About this exercise: Write out exactly the first lines of the listing, ending on the line that contains "l.length ≤ fuel →".

Record extracts:
lemma pvRep_eq (s old new : List Char) (h : old ≠ []) :
    PySem.Chars.replace s old new = pvRep old new s := by
  rw [PySem.Chars.replace]
  have : old.isEmpty = false := by cases old with | nil => exact absurd rfl h | cons _ _ => rfl
  rw [this]
  simpa using pvRep_go_eq old new h s.length s [] le_rfl

lemma pvSplit_go_eq :
    ∀ (fuel : Nat) (l cur : List Char) (acc : List (List Char)), l.length ≤ fuel →
      PySem.Chars.splitOn.go ['+'] fuel l cur acc
        = acc.reverse ++ (pvSplit l).modifyHead (cur.reverse ++ ·) := by
  intro fuel
  induction fuel with
  | zero =>
    intro l cur acc hl
    have : l = [] := List.eq_nil_of_length_eq_zero (Nat.le_zero.mp hl)
    subst this
    simp [PySem.Chars.splitOn.go, pvSplit]
  | succ n ih =>
    intro l cur acc hl
    match l with
    | [] => simp [PySem.Chars.splitOn.go, pvSplit]
    | c :: t =>
      rw [PySem.Chars.splitOn.go]
      by_cases hc : c = '+'
      · subst hc
        have hp : List.isPrefixOf ['+'] ('+' :: t) = true := by simp [List.isPrefixOf]
        rw [if_pos hp]
        rw [ih _ _ _ (by simp only [List.length_cons] at hl ⊢; simpa using by omega)]
        rw [pvSplit, if_pos rfl]
        simp
        cases hps : pvSplit t <;> simp
      · have hp : ¬ List.isPrefixOf ['+'] (c :: t) = true := by
          simp [List.isPrefixOf, Ne.symm hc]
        rw [if_neg hp]
        rw [ih _ _ _ (by simp only [List.length_cons] at hl; omega)]
        rw [pvSplit, if_neg hc]
        obtain ⟨h0, rest, hrest⟩ : ∃ h0 rest, pvSplit t = h0 :: rest := by
          cases hps : pvSplit t with
          | nil => exact absurd hps (pvSplit_ne_nil t)
          | cons a b => exact ⟨a, b, rfl⟩
        simp [hrest]

lemma pvSplitOn_eq (s : List Char) : PySem.Chars.splitOn s ['+'] = pvSplit s := by
  rw [PySem.Chars.splitOn]
  rw [pvSplit_go_eq (s.length + 1) s [] [] (by omega)]
  simp only [List.reverse_nil, List.nil_append]
  cases hps : pvSplit s <;> simp

-- splitting a string with a '+'-free prefix
lemma pvSplit_append (p x : List Char) (hp : '+' ∉ p) :
    pvSplit (p ++ x) = (pvSplit x).modifyHead (p ++ ·) := by
  induction p with
  | nil => simp only [List.nil_append]; cases pvSplit x <;> simp
  | cons c t ih =>
    have hc : c ≠ '+' := by intro h; exact hp (by simp [h])
    have ht : '+' ∉ t := fun h => hp (by simp [h])
    simp only [List.cons_append, pvSplit, hc, if_false, ih ht]
    obtain ⟨h0, rest, hrest⟩ : ∃ h0 rest, pvSplit x = h0 :: rest := by
      cases hps : pvSplit x with
      | nil => exact absurd hps (pvSplit_ne_nil x)
      | cons a b => exact ⟨a, b, rfl⟩
    simp [hrest]

-- the head of pvSplit s is a prefix of s (helper for pvSplit_rep; declared before use)
lemma pvSplit_head_prefix_aux (s : List Char) :
    ∀ h0 ∈ (pvSplit s).head?, h0 <+: s := by
  induction s with
  | nil => simp [pvSplit]
  | cons c t ih =>
    simp only [pvSplit]
    split
    · simp
    · obtain ⟨h0, rest, hrest⟩ : ∃ h0 rest, pvSplit t = h0 :: rest := by
        cases hps : pvSplit t with
        | nil => exact absurd hps (pvSplit_ne_nil t)
        | cons a b => exact ⟨a, b, rfl⟩
      simp only [hrest, List.modifyHead_cons, List.head?_cons, Option.mem_def,
        Option.some.injEq]
      rintro x rfl
      exact List.cons_prefix_cons.mpr ⟨rfl, ih h0 (by simp [hrest])⟩

-- unfolding lemmas for pvRep
lemma pvRep_nil (old new : List Char) : pvRep old new [] = [] := by rw [pvRep]

lemma pvRep_not_prefix (old new : List Char) (c : Char) (t : List Char)
    (hp : ¬ old.isPrefixOf (c :: t) = true) :
    pvRep old new (c :: t) = c :: pvRep old new t := by
  rw [pvRep, if_neg hp]

lemma pvRep_prefix (old new r : List Char) (h : old ≠ []) :
    pvRep old new (old ++ r) = new ++ pvRep old new r := by
  cases old with
  | nil => exact absurd rfl h
  | cons o os =>
    rw [List.cons_append, pvRep,
        if_pos (List.isPrefixOf_iff_prefix.mpr ⟨r, by simp⟩)]
    simp

-- replacement commutes with splitting on '+' when pattern and replacement avoid '+'
lemma pvSplit_rep (old new : List Char) (h : old ≠ []) (ho : '+' ∉ old) (hn : '+' ∉ new) :
    ∀ s, pvSplit (pvRep old new s) = (pvSplit s).map (pvRep old new) := by
  intro s
  induction s using pvRep.induct (old := old) with
  | case1 => simp [pvRep_nil, pvSplit]
  | case2 c t hp ih =>
    obtain ⟨r, hr⟩ : ∃ r, old ++ r = c :: t := List.isPrefixOf_iff_prefix.mp hp
    have hr2 : r = t.drop (old.length - 1) := by
      have h1 : (old ++ r).drop old.length = r := by simp
      rw [hr] at h1
      cases old with
      | nil => exact absurd rfl h
      | cons o os => simpa using h1.symm
    rw [← hr2] at ih
    rw [← hr, pvRep_prefix old new r h, pvSplit_append new _ hn, ih,
        pvSplit_append old r ho]
    obtain ⟨h0, rest, hrest⟩ : ∃ h0 rest, pvSplit r = h0 :: rest := by
      cases hps : pvSplit r with
      | nil => exact absurd hps (pvSplit_ne_nil r)
      | cons a b => exact ⟨a, b, rfl⟩
    simp only [hrest, List.modifyHead_cons, List.map_cons]
    congr 1
    exact (pvRep_prefix old new h0 h).symm
  | case3 c t hp ih =>
    rw [pvRep_not_prefix old new c t hp]
    by_cases hc : c = '+'
    · subst hc
      simp [pvSplit, ih, pvRep_nil]
    · obtain ⟨h0, rest, hrest⟩ : ∃ h0 rest, pvSplit t = h0 :: rest := by
        cases hps : pvSplit t with
        | nil => exact absurd hps (pvSplit_ne_nil t)
        | cons a b => exact ⟨a, b, rfl⟩
      have hh0 : h0 <+: t := by
        have := pvSplit_head_prefix_aux t
        rw [hrest] at this; exact this h0 (by simp)
      have hp' : ¬ old.isPrefixOf (c :: h0) = true := by
        intro hb
        exact hp (List.isPrefixOf_iff_prefix.mpr
          ((List.isPrefixOf_iff_prefix.mp hb).trans (List.cons_prefix_cons.mpr ⟨rfl, hh0⟩)))
      simp only [pvSplit, hc, if_false, ih, hrest, List.modifyHead_cons, List.map_cons]
      congr 1
      exact (pvRep_not_prefix old new c h0 hp').symm

-- a '+'-free prefix of s is a prefix of the first token
lemma pvSplit_head_prefix (fn : List Char) (hp : '+' ∉ fn) :
    ∀ s, fn <+: s → fn <+: (pvSplit s).headI := by
  induction fn with
  | nil => intro s _; simp
  | cons a fn' ih =>
    intro s hpre
    obtain ⟨r, hr⟩ := hpre
    subst hr
    have ha : a ≠ '+' := fun h => hp (by simp [h])
    have hfn' : '+' ∉ fn' := fun h => hp (by simp [h])
    simp only [List.cons_append, pvSplit, ha, if_false]
    obtain ⟨h0, rest, hrest⟩ : ∃ h0 rest, pvSplit (fn' ++ r) = h0 :: rest := by
      cases hps : pvSplit (fn' ++ r) with
      | nil => exact absurd hps (pvSplit_ne_nil _)
      | cons x b => exact ⟨x, b, rfl⟩
    have := ih hfn' (fn' ++ r) ⟨r, rfl⟩
    rw [hrest] at this ⊢
    simp only [List.modifyHead_cons, List.headI] at this ⊢
    exact List.cons_prefix_cons.mpr ⟨rfl, this⟩

-- "Fn" occurs in s iff it occurs in some token of the split
lemma pvSplit_infix (fn : List Char) (hne : fn ≠ []) (hp : '+' ∉ fn) :
    ∀ s, (fn <:+: s ↔ ∃ t ∈ pvSplit s, fn <:+: t) := by
  intro s
  induction s with
  | nil => simp [pvSplit]
  | cons c t ih =>
    rw [List.infix_cons_iff]
    by_cases hc : c = '+'
    · subst hc
      simp only [pvSplit, if_true]
      have hnp : ¬ fn <+: '+' :: t := by
        rintro hpre
        cases fn with
        | nil => exact hne rfl
        | cons a fn' =>
          obtain ⟨h1, _⟩ := List.cons_prefix_cons.mp hpre
          exact hp (by simp [h1])
      constructor
      · rintro (h | h)
        · exact absurd h hnp
        · obtain ⟨u, hu, hinf⟩ := ih.mp h
          exact ⟨u, by simp [hu], hinf⟩
      · rintro ⟨u, hu, hinf⟩
        simp only [List.mem_cons] at hu
        rcases hu with rfl | hu
        · exact absurd (List.eq_nil_of_infix_nil hinf) hne
        · exact Or.inr (ih.mpr ⟨u, hu, hinf⟩)
    · simp only [pvSplit, hc, if_false]
      obtain ⟨h0, rest, hrest⟩ : ∃ h0 rest, pvSplit t = h0 :: rest := by
        cases hps : pvSplit t with
        | nil => exact absurd hps (pvSplit_ne_nil t)
        | cons a b => exact ⟨a, b, rfl⟩
      rw [hrest]
      simp only [List.modifyHead_cons, List.mem_cons]
      have hh0 : h0 <+: t := by
        have := pvSplit_head_prefix_aux t
        rw [hrest] at this; exact this h0 rfl
      have key : fn <+: c :: t ↔ fn <+: c :: h0 := by
        constructor
        · intro h
          have := pvSplit_head_prefix fn hp (c :: t) h
          simp only [pvSplit, hc, if_false, hrest, List.modifyHead_cons, List.headI] at this
          exact this
        · intro h
          exact h.trans (List.cons_prefix_cons.mpr ⟨rfl, hh0⟩)
      rw [ih, hrest]
      constructor
      · rintro (h | ⟨u, hu, hinf⟩)
        · exact ⟨c :: h0, Or.inl rfl, (key.mp h).isInfix⟩
        · simp only [List.mem_cons] at hu
          rcases hu with heq | hu
          · refine ⟨c :: h0, Or.inl rfl, ?_⟩
            subst heq
            rcases hinf with ⟨p, q, hpq⟩
            exact ⟨c :: p, q, by simp [← hpq]⟩
          · exact ⟨u, Or.inr hu, hinf⟩
      · rintro ⟨u, hu, hinf⟩
        rcases hu with rfl | hu
        · rw [List.infix_cons_iff] at hinf
          rcases hinf with h | h
          · exact Or.inl (key.mpr h)
          · exact Or.inr ⟨h0, by simp, h⟩
        · exact Or.inr ⟨u, by simp [hu], hinf⟩

-- the eight replacements at character level, in A's order
def pvR8 (cs : List Char) : List Char :=
  pvRep "Backspace".toList "BACK".toList
    (pvRep "DELETE".toList "K_DELETE".toList
      (pvRep "INSERT".toList "K_INSERT".toList
        (pvRep "SELECT".toList "K_SELECT".toList
          (pvRep "Alt".toList "menu".toList
            (pvRep "Esc".toList "escape".toList
              (pvRep "Ctrl".toList "control".toList
                (pvRep "Caps".toList "capital".toList cs)))))))

lemma pvSplit_R8 (cs : List Char) : pvSplit (pvR8 cs) = (pvSplit cs).map pvR8 := by
  unfold pvR8
  rw [pvSplit_rep _ _ (by decide) (by decide) (by decide),
      pvSplit_rep _ _ (by decide) (by decide) (by decide),
      pvSplit_rep _ _ (by decide) (by decide) (by decide),
      pvSplit_rep _ _ (by decide) (by decide) (by decide),
      pvSplit_rep _ _ (by decide) (by decide) (by decide),
      pvSplit_rep _ _ (by decide) (by decide) (by decide),
      pvSplit_rep _ _ (by decide) (by decide) (by decide),
      pvSplit_rep _ _ (by decide) (by decide) (by decide)]
  simp [List.map_map]

-- normalization at string level is pvR8 at character level
lemma pvNormalize_ofList (t : List Char) :
    pvNormalize (String.ofList t) = String.ofList (pvR8 t) := by
  simp only [pvNormalize, pvPairs, List.foldl_cons, List.foldl_nil, PySem.Str.replace,
    String.toList_ofList]
  rw [pvRep_eq _ ("Backspace".toList) ("BACK".toList) (by decide),
      pvRep_eq _ ("DELETE".toList) ("K_DELETE".toList) (by decide),
      pvRep_eq _ ("INSERT".toList) ("K_INSERT".toList) (by decide),
      pvRep_eq _ ("SELECT".toList) ("K_SELECT".toList) (by decide),
      pvRep_eq _ ("Alt".toList) ("menu".toList) (by decide),
      pvRep_eq _ ("Esc".toList) ("escape".toList) (by decide),
      pvRep_eq _ ("Ctrl".toList) ("control".toList) (by decide),
      pvRep_eq _ ("Caps".toList) ("capital".toList) (by decide)]
  rw [pvR8]

-- splitting a string on "+" at character level
lemma pvSplitStr (s : String) :
    (PySem.Str.split? s "+").getD [] = (pvSplit s.toList).map String.ofList := by
  have hplus : ("+" : String).toList = ['+'] := by decide
  simp only [PySem.Str.split?, hplus, PySem.Chars.split?]
  rw [if_neg (by decide), pvSplitOn_eq]
  simp

-- port A at character level
lemma portA_char (data : String) :
    LoadKeyStrokes data =
      (if PySem.Chars.isIn "Fn".toList (pvR8 data.toList) then []
       else (pvSplit (pvR8 data.toList)).map (fun t => String.ofList (PySem.Chars.lower t))) := by
  have hchain : PySem.Str.replace (PySem.Str.replace (PySem.Str.replace (PySem.Str.replace
      (PySem.Str.replace (PySem.Str.replace (PySem.Str.replace (PySem.Str.replace data
      "Caps" "capital") "Ctrl" "control") "Esc" "escape") "Alt" "menu") "SELECT" "K_SELECT")
      "INSERT" "K_INSERT") "DELETE" "K_DELETE") "Backspace" "BACK"
      = String.ofList (pvR8 data.toList) := by
    simp only [PySem.Str.replace, String.toList_ofList]
    rw [pvRep_eq _ ("Backspace".toList) ("BACK".toList) (by decide),
        pvRep_eq _ ("DELETE".toList) ("K_DELETE".toList) (by decide),
        pvRep_eq _ ("INSERT".toList) ("K_INSERT".toList) (by decide),
        pvRep_eq _ ("SELECT".toList) ("K_SELECT".toList) (by decide),
        pvRep_eq _ ("Alt".toList) ("menu".toList) (by decide),
        pvRep_eq _ ("Esc".toList) ("escape".toList) (by decide),
        pvRep_eq _ ("Ctrl".toList) ("control".toList) (by decide),
        pvRep_eq _ ("Caps".toList) ("capital".toList) (by decide)]
    rw [pvR8]
  show (let d1 := PySem.Str.replace data "Caps" "capital"
        let d2 := PySem.Str.replace d1 "Ctrl" "control"
        let d3 := PySem.Str.replace d2 "Esc" "escape"
        let d4 := PySem.Str.replace d3 "Alt" "menu"
        let d5 := PySem.Str.replace d4 "SELECT" "K_SELECT"
        let d6 := PySem.Str.replace d5 "INSERT" "K_INSERT"
        let d7 := PySem.Str.replace d6 "DELETE" "K_DELETE"
        let d8 := PySem.Str.replace d7 "Backspace" "BACK"
        if PySem.Str.isIn "Fn" d8 then []
        else
          let a := (PySem.Str.split? d8 "+").getD []
          a.map PySem.Str.lower) = _
  simp only [hchain, PySem.Str.isIn, String.toList_ofList, pvSplitStr]
  split
  · rfl
  · simp [PySem.Str.lower, List.map_map, Function.comp_def]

Written response:
lemma pvRep_eq (s old new : List Char) (h : old ≠ []) :
    PySem.Chars.replace s old new = pvRep old new s := by
  rw [PySem.Chars.replace]
  have : old.isEmpty = false := by cases old with | nil => exact absurd rfl h | cons _ _ => rfl
  rw [this]
  simpa using pvRep_go_eq old new h s.length s [] le_rfl

lemma pvSplit_go_eq :
    ∀ (fuel : Nat) (l cur : List Char) (acc : List (List Char)), l.length ≤ fuel →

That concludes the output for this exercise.